男歡女愛本就是人間至理,奈何有些人終其一生都得不到。

她幽幽一嘆,又問月靈,“你又做什麼了?”

月靈一直站在一邊,表情極為平靜,她雖半垂著頭,依然能感覺到她的面容極為姣好。此刻她恭恭敬敬磕了個頭,回道:“稟娘子,奴婢死罪,昨晚偷偷見了見家裡人。”

李淺挑眉,“你見了哪個?”

“是奴婢孃家的舅舅。”

“表的不行的那種?”

這話本是帶著刺的,月靈猛一抬頭看了李淺一樣,隨即忙又垂下,低低地聲音道:“確實是表舅。”

可能先入為主的緣故,李淺對她沒什麼好印象,她揮了揮手,讓人把昨晚抓住的人帶進來。

一個二十來歲的年輕人,長得挺精神的,還有一個四十來歲的中年,兩撇小鬍子,眼神不停閃爍著。他們身上都帶著點傷,顯然經過了拷問。
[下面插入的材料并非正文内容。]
-- pv_equiv track=rewrite | github.com/NP-chaonay/PythonPkg-np_chaonay | np_chaonay/main.py | is_decimal_string
-- ===== SOURCE A (Python) =====
-- def alternative_isinstance(obj_name,types,value):
-- 	'''Alternative usage of Python isinstance builtin-function for type checking. Check if value is the given type, else will raise the exception.
--
-- 	Arguments:
-- 	- obj_name (not-empty str): Reported variable name when type checking is not pass.
-- 	- types (not-empty tuple consists of types): Tuple of types that the given object should be matched or inherited from one of these.
-- 	- value: Any object to check its type.
-- 	'''
-- 	if type(obj_name)!=str : raise TypeError('Inputted value for this function arugment \'obj_name\' must be str.')
-- 	if type(types)!=tuple : raise TypeError('Inputted value for this function arugment \'types\' must be tuple.')
-- 	if not obj_name: raise ValueError('Inputted value for this function arugment \'obj_name\' must not be empty string.')
-- 	if not types: raise ValueError('Inputted value for this function arugment \'types\' must not be empty tuple.')
-- 	for type_ in types:
-- 		if type(type_)!=type: raise TypeError('Inputted tuple for this function arugment \'types\' must only consists of types only.')
-- 	if not isinstance(value,types):
-- 		msg=[]
-- 		for type_ in types:
-- 			msg+=[type_.__name__+'-alike']
-- 		if len(msg)==1:
-- 			msg=msg[0]
-- 		elif len(msg)==2:
-- 			msg=msg[0]+' or '+msg[1]
-- 		else:
-- 			msg=', '.join(msg[:-1])+', or '+msg[-1]
-- 		raise TypeError('Inputted value for \''+obj_name+'\' should be '+msg+'.')
--
-- def is_decimal_string(string):
-- 	# QualityCheckTags: DOCS,INPUTCHECK,RETURNVALUEDOCS,OVERALL
-- 	"""Check if inputted string is decimal
--
-- 	Arguments:
-- 	- string (str-alike): Text to check
--
-- 	Returns:
-- 	True if inputted string is decimal, else False.
--
-- 	Examples:
-- 	- +5, -1, 0 -> True
-- 	- 5.2, 0.44, .33, +33. -> True
-- 	"""
-- 	## Type checking
-- 	alternative_isinstance('string',(str,),string)
-- 	##
-- 	# For empty string
-- 	if not string: return False
-- 	# Left-most digit
-- 	if string[0] not in ['-','+','.','0','1','2','3','4','5','6','7','8','9']: return False
-- 	# Other digits
-- 	for i in string[1:]:
-- 		if i not in ['.','0','1','2','3','4','5','6','7','8','9']: return False
-- 	# Check if has multiple '.'
-- 	c=0
-- 	for i in string:
-- 		if i=='.': c+=1
-- 	if c>1: return False
-- 	return True
-- ===== SOURCE B (Python) =====
-- import re
--
-- _DECIMAL_RE = re.compile(r'[+-]?[0-9]*\.?[0-9]*')
--
-- def is_decimal_string(string):
--     if not isinstance(string, str):
--         raise TypeError("Inputted value for 'string' should be str-alike.")
--     return bool(string) and _DECIMAL_RE.fullmatch(string) is not None
-- ===== Notes on version B (the rewrite author's own statement) =====
-- stated objective: idiomatic
-- what changed: Replaces the empty-check, two membership-scan loops and a separate dot-counting pass with a single regex fullmatch of [+-]?[0-9]*\.?[0-9]*.
import Mathlib
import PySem

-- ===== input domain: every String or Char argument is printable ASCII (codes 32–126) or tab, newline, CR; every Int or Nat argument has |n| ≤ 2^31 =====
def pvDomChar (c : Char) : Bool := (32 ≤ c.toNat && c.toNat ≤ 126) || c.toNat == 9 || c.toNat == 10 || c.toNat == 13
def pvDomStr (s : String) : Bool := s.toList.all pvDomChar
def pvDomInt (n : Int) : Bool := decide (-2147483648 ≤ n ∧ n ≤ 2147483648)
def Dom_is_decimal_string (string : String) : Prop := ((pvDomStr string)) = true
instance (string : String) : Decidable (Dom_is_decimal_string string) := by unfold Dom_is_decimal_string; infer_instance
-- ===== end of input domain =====

-- B replaces A's empty-check, two membership-scan loops and a separate dot-counting pass
-- with a single regex fullmatch of [+-]?[0-9]*\.?[0-9]* (more idiomatic; both versions
-- raise TypeError on non-str input, which is outside the String domain modelled here).

-- ===== PORT A =====
-- A: empty → False; first char must be sign/dot/digit; every later char dot/digit
-- (early-return loop = List.all); then count '.' over the whole string with a fold,
-- count > 1 → False, else True.
def is_decimal_string (string : String) : Bool :=
  match string.toList with
  | [] => false
  | c :: rest =>
    if !(['-','+','.','0','1','2','3','4','5','6','7','8','9'].contains c) then false
    else if !(rest.all (fun i => ['.','0','1','2','3','4','5','6','7','8','9'].contains i)) then false
    else
      let cnt := (c :: rest).foldl (fun acc i => if i = '.' then acc + 1 else acc) 0
      if cnt > 1 then false else true

-- ===== PORT B =====
-- Hand-written matcher for the anchored regex [+-]?[0-9]*\.?[0-9]* (exact here:
-- greedy left-to-right matching needs no backtracking since '.' is not a digit):
-- after the optional sign, drop the maximal digit run; then either the input ends,
-- or one '.' followed by a final maximal digit run reaching the end.
def pvTailMatch (t : List Char) : Bool :=
  match t.dropWhile Char.isDigit with
  | [] => true
  | c :: r => c == '.' && (r.dropWhile Char.isDigit).isEmpty

def pvReMatch (cs : List Char) : Bool :=
  match cs with
  | c :: r => if c == '+' || c == '-' then pvTailMatch r else pvTailMatch cs
  | [] => pvTailMatch cs

def is_decimal_string_alt (string : String) : Bool :=
  !string.toList.isEmpty && pvReMatch string.toList

-- ===== PRECONDITION & SPEC =====
def Spec_is_decimal_string (string : String) (out : Bool) : Prop := out = is_decimal_string_alt string
instance (string : String) (out : Bool) : Decidable (Spec_is_decimal_string string out) := by unfold Spec_is_decimal_string; infer_instance

-- ===== CLAIM (what is proved, stated in full; the proofs are below) =====
def Claim_equal_is_decimal_string : Prop := ∀ (string : String), Dom_is_decimal_string string → Spec_is_decimal_string string (is_decimal_string string)

-- ===== LEMMAS AND PROOFS =====

-- the membership test A applies to every character after the first
def pvTail (i : Char) : Bool := ['.','0','1','2','3','4','5','6','7','8','9'].contains i

theorem char_eq_iff_toNat (c d : Char) : (c = d) ↔ c.toNat = d.toNat := by
  rw [Char.ext_iff, Char.toNat, Char.toNat, UInt32.toNat_inj]

theorem pvTail_eq (c : Char) : pvTail c = (c.isDigit || c == '.') := by
  unfold pvTail
  simp only [List.contains_cons, List.contains_nil, Bool.or_false, Char.isDigit]
  rw [Bool.eq_iff_iff]
  simp only [Bool.or_eq_true, Bool.and_eq_true, beq_iff_eq, decide_eq_true_eq,
    char_eq_iff_toNat, ge_iff_le, UInt32.le_iff_toNat_le]
  have h0 : ('.' : Char).toNat = 46 := rfl
  have h1 : ('0' : Char).toNat = 48 := rfl
  have h2 : ('1' : Char).toNat = 49 := rfl
  have h3 : ('2' : Char).toNat = 50 := rfl
  have h4 : ('3' : Char).toNat = 51 := rfl
  have h5 : ('4' : Char).toNat = 52 := rfl
  have h6 : ('5' : Char).toNat = 53 := rfl
  have h7 : ('6' : Char).toNat = 54 := rfl
  have h8 : ('7' : Char).toNat = 55 := rfl
  have h9 : ('8' : Char).toNat = 56 := rfl
  have ha : ('9' : Char).toNat = 57 := rfl
  have hv0 : ('0' : Char).val.toNat = 48 := rfl
  have hv9 : ('9' : Char).val.toNat = 57 := rfl
  have hcv : c.val.toNat = c.toNat := rfl
  rw [h0, h1, h2, h3, h4, h5, h6, h7, h8, h9, ha, hv0, hv9, hcv]
  omega

theorem pvHead_eq (c : Char) :
    (['-','+','.','0','1','2','3','4','5','6','7','8','9'].contains c)
      = (c == '+' || c == '-' || pvTail c) := by
  rw [pvTail_eq]
  simp only [List.contains_cons, List.contains_nil, Bool.or_false, Char.isDigit]
  rw [Bool.eq_iff_iff]
  simp only [Bool.or_eq_true, Bool.and_eq_true, beq_iff_eq, decide_eq_true_eq,
    char_eq_iff_toNat, ge_iff_le, UInt32.le_iff_toNat_le]
  have hm : ('-' : Char).toNat = 45 := rfl
  have hp : ('+' : Char).toNat = 43 := rfl
  have h0 : ('.' : Char).toNat = 46 := rfl
  have h1 : ('0' : Char).toNat = 48 := rfl
  have h2 : ('1' : Char).toNat = 49 := rfl
  have h3 : ('2' : Char).toNat = 50 := rfl
  have h4 : ('3' : Char).toNat = 51 := rfl
  have h5 : ('4' : Char).toNat = 52 := rfl
  have h6 : ('5' : Char).toNat = 53 := rfl
  have h7 : ('6' : Char).toNat = 54 := rfl
  have h8 : ('7' : Char).toNat = 55 := rfl
  have h9 : ('8' : Char).toNat = 56 := rfl
  have ha : ('9' : Char).toNat = 57 := rfl
  have hv0 : ('0' : Char).val.toNat = 48 := rfl
  have hv9 : ('9' : Char).val.toNat = 57 := rfl
  have hcv : c.val.toNat = c.toNat := rfl
  rw [hm, hp, h0, h1, h2, h3, h4, h5, h6, h7, h8, h9, ha, hv0, hv9, hcv]
  omega

theorem pvDigit_ne_dot {c : Char} (h : c.isDigit = true) : c ≠ '.' := by
  intro he
  rw [he] at h
  exact absurd h (by decide)

theorem pvFoldl_count (cs : List Char) (n : Nat) :
    cs.foldl (fun acc i => if i = '.' then acc + 1 else acc) n = n + cs.count '.' := by
  induction cs generalizing n with
  | nil => simp
  | cons c r ih =>
    simp only [List.foldl_cons, ih, List.count_cons]
    by_cases h : c = '.'
    · subst h; simp; omega
    · simp [h]

theorem pvAllDigit (r : List Char) :
    r.all Char.isDigit = (r.all pvTail && (r.count '.' == 0)) := by
  induction r with
  | nil => simp
  | cons c t ih =>
    by_cases hd : c.isDigit
    · have hdot : c ≠ '.' := pvDigit_ne_dot hd
      simp [List.all_cons, hd, pvTail_eq, hdot, ih]
    · by_cases hc : c = '.'
      · subst hc
        simp [List.all_cons, Char.isDigit, pvTail_eq]
      · simp [List.all_cons, hd, pvTail_eq, hc]

theorem pvTailMatch_eq (t : List Char) :
    pvTailMatch t = (t.all pvTail && decide (t.count '.' ≤ 1)) := by
  induction t with
  | nil => simp [pvTailMatch]
  | cons c r ih =>
    by_cases hd : c.isDigit
    · have hdot : c ≠ '.' := pvDigit_ne_dot hd
      have hstep : pvTailMatch (c :: r) = pvTailMatch r := by
        simp [pvTailMatch, hd]
      rw [hstep, ih]
      simp [List.all_cons, List.count_cons, pvTail_eq, hd, hdot]
    · have hstep : pvTailMatch (c :: r)
          = (c == '.' && (r.dropWhile Char.isDigit).isEmpty) := by
        simp [pvTailMatch, List.dropWhile_cons, hd]
      rw [hstep]
      by_cases hc : c = '.'
      · subst hc
        have hemp : (r.dropWhile Char.isDigit).isEmpty = r.all Char.isDigit := by
          rw [Bool.eq_iff_iff, List.isEmpty_iff, List.dropWhile_eq_nil_iff,
            List.all_eq_true]
        rw [Bool.and_comm]
        simp only [beq_self_eq_true, Bool.and_true, hemp, pvAllDigit,
          List.all_cons, List.count_cons]
        have hpt : pvTail '.' = true := by decide
        rw [hpt]
        rcases ha : r.all pvTail
        · simp
        · simp only [Bool.true_and]
          rcases hn : r.count '.' with _ | m <;> simp
      · have hff : (c == '.') = false := by simp [hc]
        rw [hff]
        simp [List.all_cons, pvTail_eq, hd, hc]

theorem pvShape (x y : Bool) (n : Nat) :
    (if !x then false else if !y then false else if n > 1 then false else true)
      = (x && y && decide (n ≤ 1)) := by
  rcases x <;> rcases y <;> by_cases h : n > 1 <;> simp [h] <;> omega

theorem is_decimal_string_spec : Claim_equal_is_decimal_string := by
  intro s _
  unfold Spec_is_decimal_string is_decimal_string is_decimal_string_alt pvReMatch
  rcases hcs : s.toList with _ | ⟨c, rest⟩
  · simp
  · simp only [List.isEmpty_cons, Bool.not_false, Bool.true_and]
    rw [pvShape, pvHead_eq, pvFoldl_count, Nat.zero_add]
    have hall : (rest.all fun i => ['.','0','1','2','3','4','5','6','7','8','9'].contains i)
        = rest.all pvTail := rfl
    rw [hall]
    by_cases hsign : (c == '+' || c == '-') = true
    · rw [if_pos hsign, pvTailMatch_eq]
      have hc' : c = '+' ∨ c = '-' := by
        rcases (Bool.or_eq_true _ _).mp hsign with h | h
        · exact Or.inl (beq_iff_eq.mp h)
        · exact Or.inr (beq_iff_eq.mp h)
      have hcnt : (c :: rest).count '.' = rest.count '.' := by
        rcases hc' with h | h <;> subst h <;> simp
      rw [hcnt, hsign, Bool.true_or, Bool.true_and]
    · rw [if_neg hsign, pvTailMatch_eq, List.all_cons]
      rw [Bool.or_eq_true, not_or] at hsign
      obtain ⟨h1, h2⟩ := hsign
      simp only [Bool.not_eq_true] at h1 h2
      rw [h1, h2, Bool.false_or, Bool.false_or]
小魚看見年輕人,驚叫一聲,立刻垂下淚來。她對李淺不住磕頭,“娘子,都是小魚的錯,與他無關的,求娘子開恩放了他。”

月靈的表情卻依然平靜如初,仿若根本沒看見兩人。

看過他們招認的證詞,年輕的一個說是家裡讓帶點東西給表妹,卻絕口不提兩人之間有感情。中年人則說表姐讓給表侄女捎個口信,讓她別惦記家裡。

李淺在宮中慣了的,學得最通的本事就是察言觀色,自是能瞧出誰是真情誰是假意。這點小魚明顯比月靈情真,她肯說出自己心意,也足見大膽。

可惜不管誰真誰假,都不是她能管的。她們是宮裡人,自然也要交到宮裡。

叫人都退出去,接下來的事該由紫衣衛去做,重點是審問那個中年男子,他應該是個關鍵人物。被他們抓住的也有幾個,總該能問出點什麼,至於小魚,要怨就怨她倒黴,不該在這個節骨眼上被抓。若要求情,也只能等哪天進了宮再說。